Posted On: Jul 02, 2026
Job Overview
Salary
Depends on Experience
Required Skills
- OpenTelemetry
- CloudWatch
- Azure Monitor
- Apache Kafka
- Amazon SQS
- Python
Job Description
Roles and Responsibilities
- Design and implement OpenTelemetry instrumentation for applications, services, and cloud platforms.
- Develop and maintain OpenTelemetry Collector pipelines, including receivers, processors, exporters, and routing.
- Instrument distributed applications using OpenTelemetry SDKs (Java, Python, Node.js, Go).
- Configure tracing, metrics, and structured logging following OpenTelemetry semantic conventions.
- Implement observability for Kubernetes, containers, serverless platforms, and cloud services.
- Instrument asynchronous messaging systems such as Kafka and SQS with end-to-end trace propagation.
- Develop internal instrumentation libraries and reusable observability components.
- Define and implement SLIs, SLOs, and application performance monitoring (APM) standards.
- Optimize telemetry pipelines through sampling strategies, cardinality management, and performance tuning.
- Collaborate with Platform Engineering, SRE, DevOps, and development teams to establish observability best practices.
Required Qualifications
- Bachelor's degree in Computer Science, Information Technology, or a related field.
- 8+ years of software engineering or observability experience.
- Strong hands-on experience with OpenTelemetry and OpenTelemetry Collector.
- Experience with distributed tracing, metrics, logs, and APM solutions.
- Proficiency in one or more programming languages: Java, Python, Go, or Node.js.
- Experience with Kubernetes and cloud platforms including AWS, Azure, and GCP.
- Knowledge of serverless and containerized environments.
- Experience with cloud monitoring services such as CloudWatch, Azure Monitor, and Google Cloud Monitoring.
- Experience with messaging platforms such as Kafka or SQS.
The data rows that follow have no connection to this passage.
-- pv_equiv track=rewrite | github.com/BrauUu/beecrowd-solutions | python/1357.py | numToBraille
-- ===== SOURCE A (Python) =====
-- b = {
--     '1' : ["*.", "..", ".."],
--     '2' : ["*.", "*.", ".."],
--     '3' : ["**", "..", ".."],
--     '4' : ["**", ".*", ".."],
--     '5' : ["*.", ".*", ".."],
--     '6' : ["**", "*.", ".."],
--     '7' : ["**", "**", ".."],
--     '8' : ["*.", "**", ".."],
--     '9' : [".*", "*.", ".."],
--     '0' : [".*", "**", ".."],
-- }
--
-- def numToBraille(num):
--     res = ['', '', '']
--     for char in num:
--         res[0] += b[char][0] + ' '
--         res[1] += b[char][1] + ' '
--         res[2] += b[char][2] + ' '
--     res[0] = res[0].rstrip()
--     res[1] = res[1].rstrip()
--     res[2] = res[2].rstrip()
--     return res
-- ===== SOURCE B (Python) =====
-- # Each digit's Braille cell encoded as a 6-bit mask (bit 2*r+c set = dot at row r, col c);
-- # columns are computed arithmetically and the grid is transposed with zip.
-- MASKS = [14, 1, 5, 3, 11, 9, 7, 15, 13, 6]
--
--
-- def _column(ch):
--     m = MASKS[int(ch)]
--     return [('*' if (m >> (2 * r)) & 1 else '.') +
--             ('*' if (m >> (2 * r + 1)) & 1 else '.')
--             for r in range(3)]
--
--
-- def numToBraille(num):
--     cols = [_column(ch) for ch in num]
--     if not cols:
--         return ['', '', '']
--     return [' '.join(row) for row in zip(*cols)]
-- ===== Notes on version B (the rewrite author's own statement) =====
-- stated objective: alternative
-- what changed: B replaces A's dict of row-string triples with a 6-bit dot mask per digit, computes each digit's three cells by shift/mask arithmetic, and builds the output by transposing the list of columns with zip plus a space-join, instead of A's single pass appending cell-plus-space to three row accumulators and rstripping.
import Mathlib
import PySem

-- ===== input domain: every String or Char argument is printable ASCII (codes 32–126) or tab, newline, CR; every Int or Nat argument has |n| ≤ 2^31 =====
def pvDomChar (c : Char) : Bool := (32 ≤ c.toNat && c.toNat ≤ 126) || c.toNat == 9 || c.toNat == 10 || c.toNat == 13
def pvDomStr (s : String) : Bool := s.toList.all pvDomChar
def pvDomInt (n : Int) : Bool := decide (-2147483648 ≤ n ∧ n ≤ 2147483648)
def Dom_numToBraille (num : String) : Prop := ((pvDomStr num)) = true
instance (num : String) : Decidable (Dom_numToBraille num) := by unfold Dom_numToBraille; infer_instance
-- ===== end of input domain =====

-- B encodes each digit as a 6-bit dot mask, computes each digit's 3-cell column arithmetically,
-- and transposes the column grid with zip, instead of A's dict-of-row-strings pass with rstrip (alternative).


-- ===== PORT A =====
-- the module-level dict b (cell rows kept as List Char: Python string concatenation
-- is ported on List Char, which PySem.Chars makes exact)
def bDictA : PySem.Dict Char (List (List Char)) := PySem.Dict.mk
  [ ('1', [['*','.'], ['.','.'], ['.','.']]),
    ('2', [['*','.'], ['*','.'], ['.','.']]),
    ('3', [['*','*'], ['.','.'], ['.','.']]),
    ('4', [['*','*'], ['.','*'], ['.','.']]),
    ('5', [['*','.'], ['.','*'], ['.','.']]),
    ('6', [['*','*'], ['*','.'], ['.','.']]),
    ('7', [['*','*'], ['*','*'], ['.','.']]),
    ('8', [['*','.'], ['*','*'], ['.','.']]),
    ('9', [['.','*'], ['*','.'], ['.','.']]),
    ('0', [['.','*'], ['*','*'], ['.','.']]) ]

-- b[char][i] (KeyError for a non-digit char is excluded by Pre_; the default is never read there)
def cellA (c : Char) (i : Int) : List Char :=
  PySem.List.pyGetD (PySem.Dict.getD bDictA c [[], [], []]) i []

def numToBraille (num : String) : List String :=
  let res := num.toList.foldl
    (fun (r : List Char × List Char × List Char) char =>
      (r.1 ++ cellA char 0 ++ [' '],
       r.2.1 ++ cellA char 1 ++ [' '],
       r.2.2 ++ cellA char 2 ++ [' ']))
    ([], [], [])
  [String.ofList (PySem.Chars.rstrip res.1),
   String.ofList (PySem.Chars.rstrip res.2.1),
   String.ofList (PySem.Chars.rstrip res.2.2)]

-- ===== PORT B =====
-- MASKS, indexed by the digit's value (list indexing per Python semantics)
def masksB : List Int := [14, 1, 5, 3, 11, 9, 7, 15, 13, 6]

-- _column(ch): m = MASKS[int(ch)]; the r-comprehension (m >> k is floordiv by 2^k, & 1 is mod 2,
-- exact for Python's arithmetic-shift/bitand-on-int semantics; int(ch) via PySem.Int.ofStr?,
-- whose none case — a non-digit — is excluded by Pre_, so the defaults are never read there)
def columnB (ch : Char) : List String :=
  let m := PySem.List.pyGetD masksB ((PySem.Int.ofStr? (String.ofList [ch])).getD 0) 0
  (PySem.List.pyRange 0 3 1).map (fun r =>
    String.ofList [ (if PySem.Int.mod (PySem.Int.floordiv m (2 ^ (2 * r).toNat)) 2 ≠ 0 then '*' else '.'),
                (if PySem.Int.mod (PySem.Int.floordiv m (2 ^ (2 * r + 1).toNat)) 2 ≠ 0 then '*' else '.') ])

-- zip(*cols): take heads while every list is nonempty (Python zip truncates at the shortest)
def zipGoB : List String → List (List String) → List (List String)
  | [], _ => []
  | x :: xs, rest =>
    if rest.all (fun ys => !ys.isEmpty) then
      (x :: rest.map (fun ys => ys.headD "")) :: zipGoB xs (rest.map List.tail)
    else []

def pyZipStarB : List (List String) → List (List String)
  | [] => []
  | xs :: rest => zipGoB xs rest

def numToBraille_alt (num : String) : List String :=
  if (num.toList.map columnB).isEmpty then ["", "", ""]
  else (pyZipStarB (num.toList.map columnB)).map (fun row => PySem.Str.join " " row)

-- ===== PRECONDITION & SPEC =====
-- Pre_ excludes strings with a non-digit character, on which A raises KeyError.
def Pre_numToBraille (num : String) : Prop :=
  num.toList.all (fun c => ['0','1','2','3','4','5','6','7','8','9'].contains c) = true
instance (num : String) : Decidable (Pre_numToBraille num) := by unfold Pre_numToBraille; infer_instance
def pvWitness_numToBraille : String := "120"

def Spec_numToBraille (num : String) (out : List String) : Prop := out = numToBraille_alt num
instance (num : String) (out : List String) : Decidable (Spec_numToBraille num out) := by unfold Spec_numToBraille; infer_instance

-- ===== CLAIM (what is proved, stated in full; the proofs are below) =====
def Claim_equal_numToBraille : Prop := ∀ (num : String), Dom_numToBraille num → Pre_numToBraille num → Spec_numToBraille num (numToBraille num)

-- ===== LEMMAS AND PROOFS =====

-- B's column is a 3-list; name its entries
def cB (ch : Char) (r : Int) : String :=
  let m := PySem.List.pyGetD masksB ((PySem.Int.ofStr? (String.ofList [ch])).getD 0) 0
  String.ofList [ (if PySem.Int.mod (PySem.Int.floordiv m (2 ^ (2 * r).toNat)) 2 ≠ 0 then '*' else '.'),
              (if PySem.Int.mod (PySem.Int.floordiv m (2 ^ (2 * r + 1).toNat)) 2 ≠ 0 then '*' else '.') ]

lemma columnB_eq (ch : Char) : columnB ch = [cB ch 0, cB ch 1, cB ch 2] := by
  simp only [columnB, cB, show PySem.List.pyRange 0 3 1 = [0, 1, 2] from by decide,
    List.map_cons, List.map_nil]

-- B's cell, seen on code points, is A's cell (for digit chars and the three used rows)
lemma cB_toList (c : Char) (hc : ['0','1','2','3','4','5','6','7','8','9'].contains c = true)
    (i : Int) (hi : i = 0 ∨ i = 1 ∨ i = 2) :
    (cB c i).toList = cellA c i := by
  have hc' : c ∈ ['0','1','2','3','4','5','6','7','8','9'] := by simpa using hc
  rcases hi with rfl | rfl | rfl <;> (fin_cases hc'; all_goals decide)

-- digit cells are nonempty and end in a non-space character, hence rstrip-fixed
lemma cellA_rstrip (c : Char) (hc : ['0','1','2','3','4','5','6','7','8','9'].contains c = true)
    (i : Int) (hi : i = 0 ∨ i = 1 ∨ i = 2) :
    PySem.Chars.rstrip (cellA c i) = cellA c i ∧ cellA c i ≠ [] := by
  have hc' : c ∈ ['0','1','2','3','4','5','6','7','8','9'] := by simpa using hc
  rcases hi with rfl | rfl | rfl <;> (fin_cases hc'; all_goals exact ⟨by decide, by decide⟩)

lemma rstrip_append_space (xs : List Char) :
    PySem.Chars.rstrip (xs ++ [' ']) = PySem.Chars.rstrip xs := by
  unfold PySem.Chars.rstrip
  simp [show PySem.Chars.isspace ' ' = true from by decide]

lemma rstrip_append_of_ne_nil (a b : List Char) (hb : PySem.Chars.rstrip b ≠ []) :
    PySem.Chars.rstrip (a ++ b) = a ++ PySem.Chars.rstrip b := by
  unfold PySem.Chars.rstrip at *
  rw [List.reverse_append, List.dropWhile_append]
  have : (List.dropWhile PySem.Chars.isspace b.reverse).isEmpty = false := by
    cases h : List.dropWhile PySem.Chars.isspace b.reverse with
    | nil => exact absurd (by simp [h]) hb
    | cons x xs => simp
  simp [this]

def bodyRow (i : Int) (cs : List Char) : List Char :=
  (cs.map (fun c => cellA c i ++ [' '])).flatten

lemma foldA (cs : List Char) (r0 r1 r2 : List Char) :
    cs.foldl
      (fun (r : List Char × List Char × List Char) char =>
        (r.1 ++ cellA char 0 ++ [' '],
         r.2.1 ++ cellA char 1 ++ [' '],
         r.2.2 ++ cellA char 2 ++ [' ']))
      (r0, r1, r2)
    = (r0 ++ bodyRow 0 cs, r1 ++ bodyRow 1 cs, r2 ++ bodyRow 2 cs) := by
  induction cs generalizing r0 r1 r2 with
  | nil => simp [bodyRow]
  | cons c cs ih =>
    simp only [List.foldl_cons]
    rw [ih]
    simp [bodyRow, List.append_assoc]

lemma rstrip_body (i : Int) (hi : i = 0 ∨ i = 1 ∨ i = 2) (cs : List Char)
    (h : cs.all (fun c => ['0','1','2','3','4','5','6','7','8','9'].contains c) = true) :
    PySem.Chars.rstrip (bodyRow i cs) = PySem.Chars.join [' '] (cs.map (fun c => cellA c i)) := by
  induction cs with
  | nil => simp [bodyRow, PySem.Chars.join_nil, PySem.Chars.rstrip]
  | cons c cs ih =>
    simp only [List.all_cons, Bool.and_eq_true] at h
    obtain ⟨hc, hcs⟩ := h
    obtain ⟨hfix, hne⟩ := cellA_rstrip c hc i hi
    cases cs with
    | nil =>
      have hb1 : bodyRow i [c] = cellA c i ++ [' '] := by simp [bodyRow]
      rw [hb1, rstrip_append_space, hfix, List.map_cons, List.map_nil,
        PySem.Chars.join_singleton]
    | cons c' cs' =>
      have hbody : bodyRow i (c :: c' :: cs') = (cellA c i ++ [' ']) ++ bodyRow i (c' :: cs') := by
        simp [bodyRow]
      have ihr := ih hcs
      have hne' : PySem.Chars.rstrip (bodyRow i (c' :: cs')) ≠ [] := by
        rw [ihr]
        obtain ⟨_, hne''⟩ := cellA_rstrip c' (by simp_all) i hi
        rw [PySem.Chars.join]
        cases cs' <;> simp [List.intercalate] <;> simp_all
      rw [hbody, rstrip_append_of_ne_nil _ _ hne', ihr]
      simp only [List.map_cons]
      rw [PySem.Chars.join_cons_cons]

-- one zip step over a grid of 3-columns
lemma zipGo_three (a0 a1 a2 : String) (cs : List Char) (f0 f1 f2 : Char → String) :
    zipGoB [a0, a1, a2] (cs.map (fun ch => [f0 ch, f1 ch, f2 ch])) =
      [a0 :: cs.map f0, a1 :: cs.map f1, a2 :: cs.map f2] := by
  have h3 : ∀ (g h k : Char → String),
      (cs.map (fun ch => [g ch, h ch, k ch])).all (fun ys => !ys.isEmpty) = true := by
    intro g h k; simp [List.all_map]
  simp [zipGoB, h3, List.map_map, Function.comp]


lemma pyZipStar_cols (c : Char) (cs : List Char) :
    pyZipStarB ((c :: cs).map columnB) =
      [(c :: cs).map (fun ch => cB ch 0),
       (c :: cs).map (fun ch => cB ch 1),
       (c :: cs).map (fun ch => cB ch 2)] := by
  have hmap : cs.map columnB = cs.map (fun ch => [cB ch 0, cB ch 1, cB ch 2]) := by
    apply List.map_congr_left; intro x _; exact columnB_eq x
  simp only [List.map_cons, columnB_eq, pyZipStarB, hmap]
  rw [zipGo_three]

-- ===== VERDICT (by name: the statement is the Claim_ definition above) =====
theorem numToBraille_spec : Claim_equal_numToBraille := by
  intro num _ hpre
  unfold Spec_numToBraille
  unfold Pre_numToBraille at hpre
  cases hcs : num.toList with
  | nil =>
    have hnum : num = "" := String.toList_injective (by rw [hcs]; rfl)
    subst hnum; decide
  | cons c cs =>
    rw [hcs] at hpre
    unfold numToBraille numToBraille_alt
    rw [hcs, foldA, if_neg (by simp), pyZipStar_cols]
    simp only [List.map_cons, List.map_nil, List.nil_append]
    have key : ∀ i : Int, i = 0 ∨ i = 1 ∨ i = 2 →
        PySem.Str.join " " ((c :: cs).map (fun ch => cB ch i))
        = String.ofList (PySem.Chars.rstrip (bodyRow i (c :: cs))) := by
      intro i hi
      apply String.toList_injective
      rw [PySem.Str.toList_join, rstrip_body i hi (c :: cs) hpre, List.map_map]
      have hsep : (" " : String).toList = [' '] := by decide
      rw [hsep, String.toList_ofList]
      refine congrArg (PySem.Chars.join [' ']) (List.map_congr_left ?_)
      intro x hxmem
      have hx : (['0','1','2','3','4','5','6','7','8','9'].contains x) = true := by
        simp only [List.all_eq_true] at hpre; exact hpre x hxmem
      exact cB_toList x hx i hi
    have k0 := key 0 (by tauto); have k1 := key 1 (by tauto); have k2 := key 2 (by tauto)
    simp only [List.map_cons] at k0 k1 k2
    rw [k0, k1, k2]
- Strong understanding of telemetry pipelines, sampling, trace context propagation, and observability best practices.
Preferred Skills
- Experience with Prometheus, Grafana, Jaeger, or Tempo.
- Knowledge of network telemetry (NetFlow, sFlow, SNMP, IPFIX, BGP).
- Experience supporting AIOps or machine learning-driven observability platforms.
- Familiarity with DevOps, CI/CD, and Infrastructure as Code.
Job ID: NT221669